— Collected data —
BEGIN

-- pv_equiv track=rewrite | github.com/xiuazo/tagWorker | scripts/fileCollision.py | find_duplicate_files
-- ===== SOURCE A (Python) =====
-- def find_duplicate_files(torrents):
--     """Encuentra torrents que apuntan al mismo archivo en el disco duro."""
--     file_paths = {}
--     duplicates = {}
--
--     for torrent in torrents:
--         # Extraemos la ruta completa del archivo o carpeta del torrent
--         save_path = torrent.get("save_path", "")
--         if not save_path.endswith("/") and not save_path.endswith("\\"):
--             save_path += "/"
--         name = torrent.get("name", "")
--
--         # Ruta completa del archivo/carpeta
--         full_path = save_path + name
--
--         if full_path in file_paths:
--             if full_path not in duplicates:
--                 duplicates[full_path] = [file_paths[full_path]]
--             duplicates[full_path].append(torrent)
--         else:
--             file_paths[full_path] = torrent
--
--     # Ordenar duplicados por clave alfabética
--     return {k: duplicates[k] for k in sorted(duplicates)}
-- ===== SOURCE B (Python) =====
-- def _full_path(torrent):
--     save_path = torrent.get("save_path", "")
--     if not save_path.endswith("/") and not save_path.endswith("\\"):
--         save_path += "/"
--     return save_path + torrent.get("name", "")
--
--
-- def find_duplicate_files(torrents):
--     """Encuentra torrents que apuntan al mismo archivo en el disco duro."""
--     result = {}
--     for path in sorted({_full_path(t) for t in torrents}):
--         matching = [t for t in torrents if _full_path(t) == path]
--         if len(matching) > 1:
--             result[path] = matching
--     return result
-- ===== Notes on version B (the rewrite author's own statement) =====
-- stated objective: alternative
-- what changed: Replaces A's single-pass two-dict first-seen/duplicates bookkeeping with staged passes: first compute the sorted set of distinct full paths, then rescan the torrent list once per path to collect its group, keeping groups of size > 1.
import Mathlib
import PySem

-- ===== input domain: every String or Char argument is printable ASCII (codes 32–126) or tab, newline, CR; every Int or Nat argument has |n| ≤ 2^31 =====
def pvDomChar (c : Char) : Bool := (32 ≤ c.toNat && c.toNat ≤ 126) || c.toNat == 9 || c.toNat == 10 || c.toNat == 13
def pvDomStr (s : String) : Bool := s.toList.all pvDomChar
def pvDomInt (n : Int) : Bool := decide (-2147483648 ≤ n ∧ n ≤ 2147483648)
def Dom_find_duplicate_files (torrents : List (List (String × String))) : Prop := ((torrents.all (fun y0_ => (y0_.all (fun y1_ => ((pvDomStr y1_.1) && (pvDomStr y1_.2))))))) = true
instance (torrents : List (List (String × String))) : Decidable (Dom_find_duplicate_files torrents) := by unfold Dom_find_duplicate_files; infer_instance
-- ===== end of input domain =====

-- B replaces A's single-pass two-dict bookkeeping with staged passes: sorted set of
-- distinct paths, then one rescan per path keeping groups of size > 1 (objective:
-- alternative); return values proved equal.


-- full path of a torrent: save_path normalised to end in '/' or '\', then name appended
-- (shared key computation; both Pythons compute it with the same steps)
def pvFullPath (torrent : List (String × String)) : String :=
  let save_path := (PySem.Dict.mk torrent).getD "save_path" ""
  let save_path :=
    if !(PySem.Str.endswith save_path "/") && !(PySem.Str.endswith save_path "\\") then
      save_path ++ "/"
    else save_path
  save_path ++ (PySem.Dict.mk torrent).getD "name" ""

-- ===== PORT A =====
-- A's loop body: update (file_paths, duplicates) with one torrent
def pvStepA
    (st : PySem.Dict String (List (String × String)) × PySem.Dict String (List (List (String × String))))
    (torrent : List (String × String)) :
    PySem.Dict String (List (String × String)) × PySem.Dict String (List (List (String × String))) :=
  let file_paths := st.1
  let duplicates := st.2
  let full_path := pvFullPath torrent
  if file_paths.contains full_path then
    let duplicates :=
      if !(duplicates.contains full_path) then
        duplicates.insert full_path [file_paths.getD full_path []]
      else duplicates
    (file_paths, duplicates.modify full_path [] (fun l => l ++ [torrent]))
  else
    (file_paths.insert full_path torrent, duplicates)

def find_duplicate_files (torrents : List (List (String × String))) : List (String × List (List (String × String))) :=
  let st := torrents.foldl pvStepA (PySem.Dict.empty, PySem.Dict.empty)
  (PySem.List.sorted st.2.keys (fun k => k)).map (fun k => (k, st.2.getD k []))

-- ===== PORT B =====
-- B: sorted distinct paths, then for each path one rescan of torrents collecting
-- its group; groups of size > 1 are appended to the result
def find_duplicate_files_alt (torrents : List (List (String × String))) : List (String × List (List (String × String))) :=
  let paths := PySem.List.sorted (PySem.Set.ofList (torrents.map pvFullPath)) (fun k => k)
  paths.foldl (fun result path =>
    let matching := torrents.filter (fun t => pvFullPath t == path)
    if 1 < matching.length then result ++ [(path, matching)] else result) []

-- ===== PRECONDITION & SPEC =====
def Spec_find_duplicate_files (torrents : List (List (String × String))) (out : List (String × List (List (String × String)))) : Prop := out = find_duplicate_files_alt torrents
instance (torrents : List (List (String × String))) (out : List (String × List (List (String × String)))) : Decidable (Spec_find_duplicate_files torrents out) := by unfold Spec_find_duplicate_files; infer_instance

-- ===== CLAIM (what is proved, stated in full; the proofs are below) =====
def Claim_equal_find_duplicate_files : Prop := ∀ (torrents : List (List (String × String))), Dom_find_duplicate_files torrents → Spec_find_duplicate_files torrents (find_duplicate_files torrents)

-- ===== LEMMAS AND PROOFS =====

-- the group of torrents of a list l that share the path k (proof-only ghost)
def pvGrp (l : List (List (String × String))) (k : String) : List (List (String × String)) :=
  l.filter (fun t => pvFullPath t == k)

theorem pvGrp_append_singleton (l : List (List (String × String))) (t : List (String × String)) (k : String) :
    pvGrp (l ++ [t]) k = if pvFullPath t = k then pvGrp l k ++ [t] else pvGrp l k := by
  simp only [pvGrp, List.filter_append]
  by_cases h : pvFullPath t = k
  · simp [h]
  · have hb : (pvFullPath t == k) = false := by simp [h]
    simp [hb, h]

-- the invariant linking A's (file_paths, duplicates) state after the prefix l
-- with the per-path groups of l
def pvInv (l : List (List (String × String)))
    (fps : PySem.Dict String (List (String × String)))
    (dups : PySem.Dict String (List (List (String × String)))) : Prop :=
  (∀ k, fps.get? k = (pvGrp l k).head?) ∧
  (∀ k, dups.get? k = if 2 ≤ (pvGrp l k).length then some (pvGrp l k) else none) ∧
  dups.keys.Nodup

theorem pvInv_empty : pvInv [] PySem.Dict.empty PySem.Dict.empty := by
  refine ⟨fun k => ?_, fun k => ?_, PySem.Dict.nodup_keys_empty⟩ <;>
    simp [pvGrp, PySem.Dict.get?_empty]

theorem pvInv_step (l : List (List (String × String)))
    (fps : PySem.Dict String (List (String × String)))
    (dups : PySem.Dict String (List (List (String × String))))
    (h : pvInv l fps dups) (t : List (String × String)) :
    pvInv (l ++ [t]) (pvStepA (fps, dups) t).1 (pvStepA (fps, dups) t).2 := by
  obtain ⟨hc, hd, hndD⟩ := h
  set p := pvFullPath t with hp
  have hG : ∀ k, pvGrp (l ++ [t]) k = if k = p then pvGrp l p ++ [t] else pvGrp l k := by
    intro k
    rw [pvGrp_append_singleton]
    by_cases hk : k = p
    · subst hk; rw [if_pos hp.symm]
    · rw [if_neg (fun hh => hk hh.symm), if_neg hk]
  by_cases hfp : fps.contains p = true
  · -- p was seen before: l's group at p is nonempty
    have hne : pvGrp l p ≠ [] := by
      intro hnil
      have := hc p
      rw [hnil] at this
      simp [PySem.Dict.contains_eq_isSome_get?, this] at hfp
    refine ⟨fun k => ?_, fun k => ?_, ?_⟩
    · -- file_paths unchanged, heads unchanged
      rw [hG k]
      by_cases hk : k = p
      · subst hk
        rw [if_pos rfl, List.head?_append_of_ne_nil _ hne]
        simpa [pvStepA, hfp, ← hp] using hc p
      · rw [if_neg hk]
        simpa [pvStepA, hfp, ← hp] using hc k
    · -- duplicates updated at p
      have hstep : (pvStepA (fps, dups) t).2.get? k =
          if k = p then
            some ((if !(dups.contains p) then dups.insert p [fps.getD p []] else dups).getD p [] ++ [t])
          else (if !(dups.contains p) then dups.insert p [fps.getD p []] else dups).get? k := by
        simp [pvStepA, hfp, ← hp, PySem.Dict.modify, PySem.Dict.get?_insert]
      rw [hstep, hG k]
      by_cases hk : k = p
      · subst hk
        rw [if_pos rfl, if_pos rfl]
        by_cases hdp : dups.contains p = true
        · -- already a duplicate: 2 ≤ len, dups holds the full group
          have h2 : dups.get? p = some (pvGrp l p) ∧ 2 ≤ (pvGrp l p).length := by
            by_cases hl : 2 ≤ (pvGrp l p).length
            · exact ⟨by rw [hd p, if_pos hl], hl⟩
            · exfalso
              have := hd p
              rw [if_neg hl] at this
              simp [PySem.Dict.contains_eq_isSome_get?, this] at hdp
          rw [if_neg (by simp [hdp]), if_pos (by simp [List.length_append]; omega),
            PySem.Dict.getD_eq_get?_getD, h2.1]
          simp
        · -- second occurrence: group had exactly one element
          have hcf : dups.contains p = false := by simpa using hdp
          have hnone : dups.get? p = none := by
            rw [PySem.Dict.contains_eq_isSome_get?] at hcf
            exact Option.not_isSome_iff_eq_none.mp (by simp [hcf])
          have hlen1 : ¬ 2 ≤ (pvGrp l p).length := by
            intro hl; rw [hd p, if_pos hl] at hnone; simp at hnone
          obtain ⟨x, hx⟩ : ∃ x, pvGrp l p = [x] := by
            rcases hgl : pvGrp l p with _ | ⟨x, _ | ⟨y, l'⟩⟩
            · exact absurd hgl hne
            · exact ⟨x, rfl⟩
            · exfalso; rw [hgl] at hlen1; simp at hlen1
          have hfx : fps.getD p [] = x := by
            rw [PySem.Dict.getD_eq_get?_getD, hc p, hx]; rfl
          rw [if_pos (by simp [hdp]), PySem.Dict.getD_eq_get?_getD,
            PySem.Dict.get?_insert, if_pos rfl, if_pos (by rw [hx]; simp)]
          simp [hfx, hx]
      · rw [if_neg hk, if_neg hk]
        by_cases hdp : dups.contains p = true
        · rw [if_neg (by simp [hdp])]; exact hd k
        · rw [if_pos (by simp [hdp]), PySem.Dict.get?_insert, if_neg hk]; exact hd k
    · -- nodup of duplicates' keys
      have : (pvStepA (fps, dups) t).2 =
          ((if !(dups.contains p) then dups.insert p [fps.getD p []] else dups).insert p
            ((if !(dups.contains p) then dups.insert p [fps.getD p []] else dups).getD p [] ++ [t])) := by
        simp [pvStepA, hfp, ← hp, PySem.Dict.modify]
      rw [this]
      apply PySem.Dict.nodup_keys_insert
      by_cases hdp : dups.contains p = true
      · simpa [hdp] using hndD
      · rw [if_pos (by simp [hdp])]; exact PySem.Dict.nodup_keys_insert _ _ _ hndD
  · -- first occurrence of p
    have hnil : pvGrp l p = [] := by
      have := hc p
      rcases hgl : pvGrp l p with _ | ⟨x, l'⟩
      · rfl
      · exfalso
        rw [hgl] at this
        simp [PySem.Dict.contains_eq_isSome_get?, this] at hfp
    refine ⟨fun k => ?_, fun k => ?_, by simpa [pvStepA, hfp, ← hp] using hndD⟩
    · rw [hG k]
      by_cases hk : k = p
      · subst hk
        rw [if_pos rfl, hnil]
        simp [pvStepA, hfp, ← hp]
      · rw [if_neg hk]
        simpa [pvStepA, hfp, ← hp, PySem.Dict.get?_insert, hk] using hc k
    · rw [hG k]
      by_cases hk : k = p
      · subst hk
        rw [if_pos rfl, hnil]
        have := hd p
        rw [hnil, if_neg (by simp)] at this
        simpa [pvStepA, hfp, ← hp] using this
      · rw [if_neg hk]
        simpa [pvStepA, hfp, ← hp] using hd k

theorem pvInv_fold (rest l : List (List (String × String)))
    (fps : PySem.Dict String (List (String × String)))
    (dups : PySem.Dict String (List (List (String × String))))
    (h : pvInv l fps dups) :
    pvInv (l ++ rest) (rest.foldl pvStepA (fps, dups)).1 (rest.foldl pvStepA (fps, dups)).2 := by
  induction rest generalizing l fps dups with
  | nil => simpa using h
  | cons t rest ih =>
    have hstep := pvInv_step l fps dups h t
    have := ih (l ++ [t]) (pvStepA (fps, dups) t).1 (pvStepA (fps, dups) t).2 hstep
    simpa [List.append_assoc] using this

theorem find_duplicate_files_spec : Claim_equal_find_duplicate_files := by
  intro torrents _
  unfold Spec_find_duplicate_files find_duplicate_files find_duplicate_files_alt
  obtain ⟨hc, hd, hndD⟩ := by
    simpa using pvInv_fold torrents [] PySem.Dict.empty PySem.Dict.empty pvInv_empty
  set dups := (torrents.foldl pvStepA (PySem.Dict.empty, PySem.Dict.empty)).2 with hdups
  set paths := PySem.List.sorted (PySem.Set.ofList (torrents.map pvFullPath)) (fun k => k) with hpaths
  -- B's loop is filter-then-map over paths
  rw [PySem.List.foldl_append_ite
    (p := fun path => 1 < (torrents.filter (fun t => pvFullPath t == path)).length)
    (f := fun path => (path, torrents.filter (fun t => pvFullPath t == path)))]
  set L := paths.filter (fun path => decide (1 < (torrents.filter (fun t => pvFullPath t == path)).length)) with hL
  -- membership in dups.keys ↔ a group of size ≥ 2
  have hmem : ∀ k, k ∈ dups.keys ↔ 2 ≤ (pvGrp torrents k).length := by
    intro k
    rw [← PySem.Dict.contains_iff_mem_keys, PySem.Dict.contains_eq_isSome_get?, hd k]
    by_cases h2 : 2 ≤ (pvGrp torrents k).length
    · simp [h2]
    · simp [h2]
  have hpathsLt : paths.Pairwise (fun a b : String => a < b) :=
    PySem.List.sorted_ofList_pairwise_lt (torrents.map pvFullPath)
  have hLlt : L.Pairwise (fun a b : String => a < b) := hpathsLt.filter _
  have hLnd : L.Nodup := hLlt.imp (fun h => ne_of_lt h)
  have hperm : L.Perm dups.keys := by
    rw [List.perm_ext_iff_of_nodup hLnd hndD]
    intro k
    rw [hmem k, hL, List.mem_filter]
    constructor
    · rintro ⟨_, h2⟩
      have := of_decide_eq_true h2
      simp only [pvGrp]
      omega
    · intro h2
      refine ⟨?_, decide_eq_true (show 1 < _ by simp only [pvGrp] at h2; omega)⟩
      -- the group is nonempty, so k occurs among the mapped paths
      obtain ⟨t, htmem, htk⟩ : ∃ t ∈ torrents, (pvFullPath t == k) = true := by
        rcases hgl : pvGrp torrents k with _ | ⟨t, _⟩
        · rw [hgl] at h2; simp at h2
        · have ht : t ∈ pvGrp torrents k := by rw [hgl]; exact List.mem_cons_self
          have := List.mem_filter.mp ht
          exact ⟨t, this.1, this.2⟩
      have hkmem : k ∈ torrents.map pvFullPath := by
        refine List.mem_map.mpr ⟨t, htmem, ?_⟩
        exact of_decide_eq_true htk
      rw [hpaths, PySem.List.mem_sorted]
      exact (PySem.Set.mem_ofList _ _).mpr hkmem
  have hsorted : PySem.List.sorted dups.keys (fun k => k) = L :=
    PySem.List.sorted_eq_of_perm_of_pairwise_lt dups.keys L (fun k => k) hperm hLlt
  show (PySem.List.sorted dups.keys fun k => k).map (fun k => (k, dups.getD k [])) =
    [] ++ List.map (fun path => (path, torrents.filter (fun t => pvFullPath t == path))) L
  rw [hsorted]
  simp only [List.nil_append]
  apply List.map_congr_left
  intro k hk
  have h2 : 2 ≤ (pvGrp torrents k).length := (hmem k).mp ((hperm.mem_iff).mp hk)
  have := hd k
  rw [if_pos h2] at this
  rw [PySem.Dict.getD_eq_get?_getD, this]
  rfl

END

— Your assignment —
Copy exactly the line containing "have h2 : 2" and every line after it, ending with the last line of the records above.

— Result —
  have h2 : 2 ≤ (pvGrp torrents k).length := (hmem k).mp ((hperm.mem_iff).mp hk)
  have := hd k
  rw [if_pos h2] at this
  rw [PySem.Dict.getD_eq_get?_getD, this]
  rfl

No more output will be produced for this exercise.